Background and Objective
HPV-related oropharyngeal cancer is increasing rapidly worldwide in both men and women, yet no effective screening strategies currently exist and most patients are diagnosed only after symptoms develop, limiting opportunities for early intervention and prevention. Circulating antibodies to HPV16 E6 oncoprotein are a strong marker of oropharyngeal squamous cell carcinoma (OPSCC). Previously, HPV16-E6 seroconversion was detected 6–28 years before cancer diagnosis but in the present study, we complemented serologic measurements with HPV DNA and RNA genotyping of tumor tissue from the same OPSCC patients. Furthermore, we refined estimates of the timing of—and age at—HPV16-E6 seroconversion preceding HPV-driven OPSCC, and examined whether these estimates vary by key covariates such as tobacco use.
Methods
307 OPSCC cases were identified from the prospective Janus Serum Bank Cohort in Norway enrolled from 1972 to 2004. Pre-diagnostic samples were analyzed for antibodies against HPV16 and other oncogenic HPV type peptides by multiplex serology. Diagnostic formalin-fixed paraffin-embedded tumor blocks were obtained and HPV DNA and RNA genotyped by Multiplex Papillomavirus Genotyping and HPV type-specific E6*I RNA assays.

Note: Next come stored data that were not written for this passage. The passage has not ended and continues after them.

-- pv_equiv track=rewrite | github.com/dmi3ev1987/CodeWars | 6-kyu/fold-an-array/fold-an-array.py | fold_array
-- ===== SOURCE A (Python) =====
-- def fold_array(array, runs):
--     if runs == 0:
--         return array
--     result_array = []
--     length = len(array)
--     for index in range(length // 2):
--         result_array.append(array[index] + array[-(index + 1)])
--     if length % 2:
--         result_array.append(array[length // 2])
--     return fold_array(result_array, runs - 1)
-- ===== SOURCE B (Python) =====
-- def fold_array(array, runs):
--     result = array
--     for _ in range(runs):
--         n = len(result)
--         folded = [result[i] + result[n - 1 - i] for i in range(n // 2)]
--         if n % 2:
--             folded.append(result[n // 2])
--         result = folded
--     return result
-- ===== Notes on version B (the rewrite author's own statement) =====
-- stated objective: simpler
-- what changed: Recursive per-run self-call with append-in-a-loop and negative indexing is replaced by an iterative loop over range(runs) building each folded list with a comprehension over non-negative indices.
import Mathlib
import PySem

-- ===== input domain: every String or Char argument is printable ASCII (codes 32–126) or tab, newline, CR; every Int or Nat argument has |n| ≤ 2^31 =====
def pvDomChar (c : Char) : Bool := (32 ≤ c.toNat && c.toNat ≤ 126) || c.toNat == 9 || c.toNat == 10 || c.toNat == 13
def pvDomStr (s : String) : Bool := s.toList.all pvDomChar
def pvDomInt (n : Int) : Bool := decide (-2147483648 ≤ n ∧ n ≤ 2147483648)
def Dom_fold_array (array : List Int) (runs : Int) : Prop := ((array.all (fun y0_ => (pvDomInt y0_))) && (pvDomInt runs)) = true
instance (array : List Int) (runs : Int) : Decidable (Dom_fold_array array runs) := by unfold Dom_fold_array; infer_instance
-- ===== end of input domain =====

-- B iteratively folds the list runs times (comprehension, non-negative indices) instead of A's
-- recursion with append-loop and negative indexing; return values agree for runs ≥ 0.

-- ===== PORT A =====
-- one run of A's loop body: append array[index] + array[-(index+1)] for index in range(len//2), plus middle
def foldStepA (array : List Int) : List Int :=
  let length := array.length
  let result_array := (List.range (length / 2)).foldl
    (fun acc index =>
      acc ++ [PySem.List.pyGetD array (index : Int) 0 +
              PySem.List.pyGetD array (-((index : Int) + 1)) 0]) []
  if length % 2 ≠ 0 then
    result_array ++ [PySem.List.pyGetD array ((length / 2 : Nat) : Int) 0]
  else result_array

-- A's recursion on `runs`; fuel = runs.toNat (exhausted only when runs < 0, where Python diverges)
def fold_array_go (array : List Int) (runs : Int) : Nat → List Int
  | 0 => array
  | fuel + 1 =>
    if runs = 0 then array
    else fold_array_go (foldStepA array) (runs - 1) fuel

def fold_array (array : List Int) (runs : Int) : List Int :=
  fold_array_go array runs runs.toNat

-- ===== PORT B =====
-- one iteration of B's loop: comprehension over range(n//2) plus middle element
def foldStepB (result : List Int) : List Int :=
  let n := result.length
  let folded := (List.range (n / 2)).map
    (fun i => PySem.List.pyGetD result (i : Int) 0 +
              PySem.List.pyGetD result ((n : Int) - 1 - (i : Int)) 0)
  if n % 2 ≠ 0 then folded ++ [PySem.List.pyGetD result ((n / 2 : Nat) : Int) 0]
  else folded

def fold_array_alt (array : List Int) (runs : Int) : List Int :=
  (PySem.List.pyRange 0 runs 1).foldl (fun result _ => foldStepB result) array

-- ===== PRECONDITION & SPEC =====
-- Pre_ excludes runs < 0, where Python A recurses forever (RecursionError); B returns there (see Raises_)
def Pre_fold_array (array : List Int) (runs : Int) : Prop := 0 ≤ runs
instance (array : List Int) (runs : Int) : Decidable (Pre_fold_array array runs) := by
  unfold Pre_fold_array; infer_instance

def pvWitness_fold_array : List Int × Int := ([1, 2, 3, 4, 5], 2)

def Spec_fold_array (array : List Int) (runs : Int) (out : List Int) : Prop := out = fold_array_alt array runs
instance (array : List Int) (runs : Int) (out : List Int) : Decidable (Spec_fold_array array runs out) := by unfold Spec_fold_array; infer_instance

-- ===== CLAIM (what is proved, stated in full; the proofs are below) =====
def Claim_equal_fold_array : Prop := ∀ (array : List Int) (runs : Int), Dom_fold_array array runs → Pre_fold_array array runs → Spec_fold_array array runs (fold_array array runs)

-- ===== LEMMAS AND PROOFS =====

-- the two per-run bodies compute the same list
theorem stepA_eq_stepB (array : List Int) : foldStepA array = foldStepB array := by
  have hmap : (List.range (array.length / 2)).foldl
      (fun acc index =>
        acc ++ [PySem.List.pyGetD array (index : Int) 0 +
                PySem.List.pyGetD array (-((index : Int) + 1)) 0]) []
      = (List.range (array.length / 2)).map
        (fun i => PySem.List.pyGetD array (i : Int) 0 +
                  PySem.List.pyGetD array ((array.length : Int) - 1 - (i : Int)) 0) := by
    rw [PySem.List.foldl_append_singleton_eq_map]
    simp only [List.nil_append]
    refine List.map_congr_left (fun i hi => ?_)
    have hex : ∃ a, a < array.length / 2 ∧ i = (a : Int) := by simpa using hi
    obtain ⟨a, ha, rfl⟩ := hex
    have h2 : -((a : Int) + 1) = -(((a + 1 : Nat)) : Int) := by push_cast; ring
    have h1 : a + 1 ≤ array.length := by omega
    rw [h2, PySem.List.pyGetD_neg_natCast array (a + 1) 0 (by omega) h1]
    have h3 : (0 : Int) ≤ (array.length : Int) - 1 - (a : Int) := by omega
    have h4 : (array.length : Int) - 1 - (a : Int) < (array.length : Int) := by omega
    have hr := PySem.List.pyGetD_eq_getElem array (0 : Int) h3 h4
    rw [hr]
    congr 1
    congr 1
    omega
  simp only [foldStepA, foldStepB, hmap]

-- A's fueled recursion with runs = fuel is fuel-fold iteration of the step
theorem goA_eq_iterate : ∀ (fuel : Nat) (array : List Int),
    fold_array_go array (fuel : Int) fuel = foldStepA^[fuel] array := by
  intro fuel
  induction fuel with
  | zero => intro array; rfl
  | succ n ih =>
    intro array
    have hne : ((n + 1 : Nat) : Int) ≠ 0 := by positivity
    rw [fold_array_go, if_neg hne]
    have h : ((n + 1 : Nat) : Int) - 1 = (n : Int) := by push_cast; ring
    rw [h, ih (foldStepA array), Function.iterate_succ_apply]

-- B's fold over range(runs) is runs.toNat-fold iteration of the step
theorem foldl_const_iterate (l : List Int) (a : List Int) :
    l.foldl (fun result _ => foldStepB result) a = foldStepB^[l.length] a := by
  induction l generalizing a with
  | nil => rfl
  | cons x xs ih => simp [List.foldl_cons, ih, Function.iterate_succ_apply]

-- ===== VERDICT (by name: the statement is the Claim_ definition above) =====
theorem fold_array_spec : Claim_equal_fold_array := by
  intro array runs _ hpre
  unfold Spec_fold_array fold_array fold_array_alt
  rw [foldl_const_iterate, PySem.List.length_pyRange_one]
  have h0 : runs - 0 = runs := by ring
  rw [h0]
  have hs : foldStepA = foldStepB := funext stepA_eq_stepB
  have h : runs = ((runs.toNat : Nat) : Int) := (Int.toNat_of_nonneg hpre).symm
  rw [h, Int.toNat_natCast, goA_eq_iterate, hs]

Cancers positive for DNA and RNA of the same HPV type were regarded as “HPV-driven”. Information about smoking status at time of pre- diagnostic sample was available from questionnaires. For every HPV16-driven cancer, an age and time interval for HPV16-E6 seroconversion was inferred and the Turnbull estimator for interval-censored data was applied.
Results
Out of 242 OPSCC cases with a retrieved and successfully sectioned tumor block, 221 (83.7%) had a valid HPV DNA/RNA cancer tissue test. The proportion of OPSCC driven by HPV increased rapidly from 1990 (0%) to 2010 (over 60%). The majority of the HPV-driven OPSCC cases were caused by HPV16 (55.2% of all OPSCC cases), followed by HPV33 (5.4%), HPV18 (0,9%) and HPV35,39,45,59 (0,5%, each). All patients developing HPV16-driven cancer within 10 years from blood draw were HPV16-E6 seropositive. The estimated median age of HPV16-E6 seroconversion for HPV16 driven cancers was 43 years with an interquartile range (IQR) of 41-46, and the median time from seroconversion to HPV16-driven cancer was 16 years (IQR: 12-22). Current smokers had a much shorter time from seroconversion to cancer than former and never smokers (median of 14 vs 18 and 21 years).
Conclusions/Implications.
HPV16-E6–seropositive individuals who were smokers at the time of blood draw developed HPV16-driven OPSCC 8 years earlier than seropositive individuals who never smoked, suggesting a risk-based approach with intensified follow-up of HPV16-E6–seropositive smokers. The estimated age at HPV16-E6 seroconversion suggests that the cancer-causing HPV infection may be acquired after the mid-20s, informing the design and timing of HPV vaccination policies, including catch-up vaccination.